↓↓↓

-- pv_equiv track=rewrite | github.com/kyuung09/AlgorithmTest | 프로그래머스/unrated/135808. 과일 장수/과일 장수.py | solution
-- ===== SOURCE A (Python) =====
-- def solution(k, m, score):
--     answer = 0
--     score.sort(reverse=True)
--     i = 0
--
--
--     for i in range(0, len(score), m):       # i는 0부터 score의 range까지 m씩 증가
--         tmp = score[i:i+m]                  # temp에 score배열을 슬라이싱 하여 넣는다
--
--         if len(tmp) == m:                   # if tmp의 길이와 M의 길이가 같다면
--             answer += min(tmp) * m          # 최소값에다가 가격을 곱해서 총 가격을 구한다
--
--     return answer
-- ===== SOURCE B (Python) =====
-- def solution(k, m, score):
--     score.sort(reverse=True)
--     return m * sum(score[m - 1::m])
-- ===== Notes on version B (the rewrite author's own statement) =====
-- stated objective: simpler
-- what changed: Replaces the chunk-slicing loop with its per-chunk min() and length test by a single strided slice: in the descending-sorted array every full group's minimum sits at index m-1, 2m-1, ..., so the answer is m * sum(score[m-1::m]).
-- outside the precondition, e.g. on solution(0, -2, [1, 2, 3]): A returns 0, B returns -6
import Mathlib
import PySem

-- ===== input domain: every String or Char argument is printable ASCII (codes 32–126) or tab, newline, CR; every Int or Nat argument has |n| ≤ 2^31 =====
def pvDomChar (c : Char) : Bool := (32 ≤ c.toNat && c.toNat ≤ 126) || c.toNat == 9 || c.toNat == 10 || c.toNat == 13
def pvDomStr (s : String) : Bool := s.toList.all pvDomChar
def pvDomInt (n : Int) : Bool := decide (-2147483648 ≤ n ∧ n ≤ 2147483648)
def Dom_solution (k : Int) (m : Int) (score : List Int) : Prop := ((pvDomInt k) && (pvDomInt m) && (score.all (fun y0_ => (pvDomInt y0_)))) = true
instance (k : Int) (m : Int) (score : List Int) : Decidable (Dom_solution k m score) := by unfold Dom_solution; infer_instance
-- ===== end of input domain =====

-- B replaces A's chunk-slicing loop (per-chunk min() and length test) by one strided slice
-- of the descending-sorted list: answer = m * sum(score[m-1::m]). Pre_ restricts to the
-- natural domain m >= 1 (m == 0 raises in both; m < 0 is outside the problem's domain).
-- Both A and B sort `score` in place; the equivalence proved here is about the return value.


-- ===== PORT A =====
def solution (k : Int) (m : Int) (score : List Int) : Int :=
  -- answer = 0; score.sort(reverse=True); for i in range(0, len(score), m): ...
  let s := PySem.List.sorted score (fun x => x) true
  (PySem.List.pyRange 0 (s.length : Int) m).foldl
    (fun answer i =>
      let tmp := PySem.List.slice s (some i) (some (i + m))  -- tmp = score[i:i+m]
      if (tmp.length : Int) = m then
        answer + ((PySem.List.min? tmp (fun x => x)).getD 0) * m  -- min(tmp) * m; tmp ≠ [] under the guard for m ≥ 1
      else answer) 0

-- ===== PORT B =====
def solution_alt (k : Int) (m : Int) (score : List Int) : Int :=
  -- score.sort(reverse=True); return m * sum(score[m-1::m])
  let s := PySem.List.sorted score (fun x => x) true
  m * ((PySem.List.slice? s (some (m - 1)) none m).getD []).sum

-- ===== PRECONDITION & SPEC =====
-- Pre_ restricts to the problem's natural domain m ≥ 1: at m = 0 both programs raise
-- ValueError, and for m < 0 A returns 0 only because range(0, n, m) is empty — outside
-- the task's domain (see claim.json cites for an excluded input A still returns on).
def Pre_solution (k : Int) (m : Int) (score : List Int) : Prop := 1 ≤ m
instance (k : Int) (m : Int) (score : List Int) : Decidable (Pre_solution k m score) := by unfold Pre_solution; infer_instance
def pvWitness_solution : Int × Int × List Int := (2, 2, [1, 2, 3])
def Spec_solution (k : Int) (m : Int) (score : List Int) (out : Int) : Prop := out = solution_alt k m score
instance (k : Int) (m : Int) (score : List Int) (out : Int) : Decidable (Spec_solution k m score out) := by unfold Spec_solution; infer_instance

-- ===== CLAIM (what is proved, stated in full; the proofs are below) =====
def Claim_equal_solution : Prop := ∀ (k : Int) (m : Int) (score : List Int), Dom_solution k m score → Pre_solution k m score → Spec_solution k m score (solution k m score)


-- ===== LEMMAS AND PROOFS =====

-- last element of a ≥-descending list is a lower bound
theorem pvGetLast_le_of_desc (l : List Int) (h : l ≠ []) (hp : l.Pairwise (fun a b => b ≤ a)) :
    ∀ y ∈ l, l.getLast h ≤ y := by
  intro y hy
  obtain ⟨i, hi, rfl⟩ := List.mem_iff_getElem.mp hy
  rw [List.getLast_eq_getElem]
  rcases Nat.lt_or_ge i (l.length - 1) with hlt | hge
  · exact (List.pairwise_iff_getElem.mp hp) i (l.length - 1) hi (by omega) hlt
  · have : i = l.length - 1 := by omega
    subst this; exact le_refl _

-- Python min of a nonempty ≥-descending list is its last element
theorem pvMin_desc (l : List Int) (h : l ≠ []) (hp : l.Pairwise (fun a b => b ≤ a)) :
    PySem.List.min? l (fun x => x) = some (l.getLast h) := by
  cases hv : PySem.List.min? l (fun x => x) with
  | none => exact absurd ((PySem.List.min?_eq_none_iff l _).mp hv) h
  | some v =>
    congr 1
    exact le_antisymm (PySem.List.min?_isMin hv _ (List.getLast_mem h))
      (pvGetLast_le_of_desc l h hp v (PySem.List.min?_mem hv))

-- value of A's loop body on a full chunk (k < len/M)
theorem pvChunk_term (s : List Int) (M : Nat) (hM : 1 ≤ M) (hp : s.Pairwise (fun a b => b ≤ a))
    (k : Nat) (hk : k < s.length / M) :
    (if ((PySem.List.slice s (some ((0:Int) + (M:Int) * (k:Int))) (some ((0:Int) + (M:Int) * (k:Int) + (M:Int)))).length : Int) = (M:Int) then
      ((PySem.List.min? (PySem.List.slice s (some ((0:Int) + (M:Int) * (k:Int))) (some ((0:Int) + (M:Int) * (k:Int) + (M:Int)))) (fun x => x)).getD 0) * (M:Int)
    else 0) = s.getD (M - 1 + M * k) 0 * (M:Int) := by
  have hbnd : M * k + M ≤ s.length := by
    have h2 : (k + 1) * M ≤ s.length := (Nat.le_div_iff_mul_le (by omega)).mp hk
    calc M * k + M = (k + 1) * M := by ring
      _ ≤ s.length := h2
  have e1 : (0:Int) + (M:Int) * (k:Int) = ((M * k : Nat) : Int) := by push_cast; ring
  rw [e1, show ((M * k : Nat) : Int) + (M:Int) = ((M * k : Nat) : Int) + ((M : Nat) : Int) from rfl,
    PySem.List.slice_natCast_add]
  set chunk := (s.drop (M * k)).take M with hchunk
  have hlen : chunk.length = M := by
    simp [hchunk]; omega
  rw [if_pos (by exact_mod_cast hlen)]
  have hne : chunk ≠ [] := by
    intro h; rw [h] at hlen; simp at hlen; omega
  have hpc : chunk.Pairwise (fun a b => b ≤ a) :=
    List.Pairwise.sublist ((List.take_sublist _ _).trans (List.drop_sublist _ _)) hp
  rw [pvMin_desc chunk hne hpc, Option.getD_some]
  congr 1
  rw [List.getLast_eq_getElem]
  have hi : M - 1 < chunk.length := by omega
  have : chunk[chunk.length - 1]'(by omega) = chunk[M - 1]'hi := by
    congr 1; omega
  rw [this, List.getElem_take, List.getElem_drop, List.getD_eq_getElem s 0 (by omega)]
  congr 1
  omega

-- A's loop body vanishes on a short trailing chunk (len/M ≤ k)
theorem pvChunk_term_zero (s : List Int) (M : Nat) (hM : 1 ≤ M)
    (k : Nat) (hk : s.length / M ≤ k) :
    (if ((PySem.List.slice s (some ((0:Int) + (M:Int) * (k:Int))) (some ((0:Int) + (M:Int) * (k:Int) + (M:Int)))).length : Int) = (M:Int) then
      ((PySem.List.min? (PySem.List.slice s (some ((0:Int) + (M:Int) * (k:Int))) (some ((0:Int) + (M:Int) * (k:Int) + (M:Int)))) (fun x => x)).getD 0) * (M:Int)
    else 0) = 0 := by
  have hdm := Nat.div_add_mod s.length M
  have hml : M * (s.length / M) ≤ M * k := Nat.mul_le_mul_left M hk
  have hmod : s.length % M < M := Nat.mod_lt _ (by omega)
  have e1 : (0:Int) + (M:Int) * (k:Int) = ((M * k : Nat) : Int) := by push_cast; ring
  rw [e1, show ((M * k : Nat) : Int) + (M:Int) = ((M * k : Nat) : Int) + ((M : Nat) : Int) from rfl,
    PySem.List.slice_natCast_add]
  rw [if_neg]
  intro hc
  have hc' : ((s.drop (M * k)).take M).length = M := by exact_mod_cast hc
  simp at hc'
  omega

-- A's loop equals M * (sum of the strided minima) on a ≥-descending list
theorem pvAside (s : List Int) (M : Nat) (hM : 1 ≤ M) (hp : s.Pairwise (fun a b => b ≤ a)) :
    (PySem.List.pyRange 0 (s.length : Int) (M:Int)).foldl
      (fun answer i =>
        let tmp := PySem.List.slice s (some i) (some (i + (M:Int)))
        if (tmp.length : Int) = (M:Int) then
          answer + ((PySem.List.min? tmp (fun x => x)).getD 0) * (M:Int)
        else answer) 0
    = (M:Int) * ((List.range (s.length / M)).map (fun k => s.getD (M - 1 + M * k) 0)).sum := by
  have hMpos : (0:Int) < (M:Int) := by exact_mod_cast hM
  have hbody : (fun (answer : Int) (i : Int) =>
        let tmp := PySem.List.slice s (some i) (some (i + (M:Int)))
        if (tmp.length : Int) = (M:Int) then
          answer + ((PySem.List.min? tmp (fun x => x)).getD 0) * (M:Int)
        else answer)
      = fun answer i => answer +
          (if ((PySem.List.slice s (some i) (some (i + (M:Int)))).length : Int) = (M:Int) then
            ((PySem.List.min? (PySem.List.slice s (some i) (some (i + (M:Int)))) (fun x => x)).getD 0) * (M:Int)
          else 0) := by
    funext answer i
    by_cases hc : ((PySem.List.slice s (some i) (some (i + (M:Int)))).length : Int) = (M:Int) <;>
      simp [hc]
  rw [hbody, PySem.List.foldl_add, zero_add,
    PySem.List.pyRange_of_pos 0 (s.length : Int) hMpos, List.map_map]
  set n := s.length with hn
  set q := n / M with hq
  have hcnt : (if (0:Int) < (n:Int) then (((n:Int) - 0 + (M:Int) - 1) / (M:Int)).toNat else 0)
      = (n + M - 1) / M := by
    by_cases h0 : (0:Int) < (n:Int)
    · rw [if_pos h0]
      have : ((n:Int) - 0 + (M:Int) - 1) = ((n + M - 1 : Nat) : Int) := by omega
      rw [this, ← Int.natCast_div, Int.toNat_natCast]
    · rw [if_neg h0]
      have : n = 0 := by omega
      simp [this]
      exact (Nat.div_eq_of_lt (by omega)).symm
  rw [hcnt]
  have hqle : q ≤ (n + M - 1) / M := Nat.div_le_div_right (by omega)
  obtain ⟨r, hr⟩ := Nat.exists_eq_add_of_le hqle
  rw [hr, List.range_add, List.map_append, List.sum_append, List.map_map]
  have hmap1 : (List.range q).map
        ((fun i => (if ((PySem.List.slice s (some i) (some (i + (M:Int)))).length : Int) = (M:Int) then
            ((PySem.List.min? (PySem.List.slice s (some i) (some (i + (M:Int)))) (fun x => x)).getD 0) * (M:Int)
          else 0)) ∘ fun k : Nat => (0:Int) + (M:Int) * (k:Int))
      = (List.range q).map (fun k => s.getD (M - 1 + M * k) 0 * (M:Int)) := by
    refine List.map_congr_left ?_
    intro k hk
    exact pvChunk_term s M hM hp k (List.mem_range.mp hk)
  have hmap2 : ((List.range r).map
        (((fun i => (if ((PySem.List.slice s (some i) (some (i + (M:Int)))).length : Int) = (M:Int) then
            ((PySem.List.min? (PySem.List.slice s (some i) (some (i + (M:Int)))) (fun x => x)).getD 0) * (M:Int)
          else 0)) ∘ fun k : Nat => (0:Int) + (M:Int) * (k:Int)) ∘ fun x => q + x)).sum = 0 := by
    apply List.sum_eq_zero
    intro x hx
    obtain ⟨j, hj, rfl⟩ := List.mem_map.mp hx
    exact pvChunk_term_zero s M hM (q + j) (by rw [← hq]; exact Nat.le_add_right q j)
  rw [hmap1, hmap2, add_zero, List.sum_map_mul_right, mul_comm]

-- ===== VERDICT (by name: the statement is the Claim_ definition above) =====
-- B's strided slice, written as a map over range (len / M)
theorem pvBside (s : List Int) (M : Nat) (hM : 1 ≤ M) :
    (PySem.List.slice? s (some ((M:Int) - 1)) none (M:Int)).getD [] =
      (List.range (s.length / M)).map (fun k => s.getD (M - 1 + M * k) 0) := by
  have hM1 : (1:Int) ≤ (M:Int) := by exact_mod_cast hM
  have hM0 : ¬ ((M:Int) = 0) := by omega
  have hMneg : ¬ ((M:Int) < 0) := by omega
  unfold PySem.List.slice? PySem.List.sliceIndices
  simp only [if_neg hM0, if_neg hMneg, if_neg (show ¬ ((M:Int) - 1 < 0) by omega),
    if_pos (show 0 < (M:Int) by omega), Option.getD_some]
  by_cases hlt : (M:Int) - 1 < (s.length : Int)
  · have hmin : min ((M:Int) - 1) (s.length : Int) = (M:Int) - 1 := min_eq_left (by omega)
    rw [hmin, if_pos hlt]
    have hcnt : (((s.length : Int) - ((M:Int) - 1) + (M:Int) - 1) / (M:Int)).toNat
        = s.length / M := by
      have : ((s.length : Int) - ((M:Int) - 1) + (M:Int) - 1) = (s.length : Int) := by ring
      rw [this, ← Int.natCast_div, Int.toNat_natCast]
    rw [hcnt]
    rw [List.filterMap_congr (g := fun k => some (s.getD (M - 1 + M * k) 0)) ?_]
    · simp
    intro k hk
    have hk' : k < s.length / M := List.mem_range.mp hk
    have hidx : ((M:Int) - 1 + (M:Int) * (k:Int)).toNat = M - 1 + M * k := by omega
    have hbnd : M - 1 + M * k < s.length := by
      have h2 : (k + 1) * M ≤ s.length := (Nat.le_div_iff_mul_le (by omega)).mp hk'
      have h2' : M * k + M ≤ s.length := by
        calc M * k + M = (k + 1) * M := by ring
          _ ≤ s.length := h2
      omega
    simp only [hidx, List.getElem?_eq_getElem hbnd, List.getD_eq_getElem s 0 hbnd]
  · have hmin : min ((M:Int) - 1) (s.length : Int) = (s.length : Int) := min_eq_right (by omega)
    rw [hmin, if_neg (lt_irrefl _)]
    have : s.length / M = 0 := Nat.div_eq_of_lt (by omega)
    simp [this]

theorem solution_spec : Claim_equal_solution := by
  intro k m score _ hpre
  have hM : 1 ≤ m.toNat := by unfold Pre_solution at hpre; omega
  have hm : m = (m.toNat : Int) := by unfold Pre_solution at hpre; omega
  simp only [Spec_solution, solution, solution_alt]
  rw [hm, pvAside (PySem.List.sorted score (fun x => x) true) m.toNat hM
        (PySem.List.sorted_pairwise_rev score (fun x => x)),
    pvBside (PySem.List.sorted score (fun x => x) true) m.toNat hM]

↑↑↑

Look through the entries above and quote exactly the lines from the line with "l _).mp hv) h" to the line with "-- value of", counting both of those lines.

  | none => exact absurd ((PySem.List.min?_eq_none_iff l _).mp hv) h
  | some v =>
    congr 1
    exact le_antisymm (PySem.List.min?_isMin hv _ (List.getLast_mem h))
      (pvGetLast_le_of_desc l h hp v (PySem.List.min?_mem hv))

-- value of A's loop body on a full chunk (k < len/M)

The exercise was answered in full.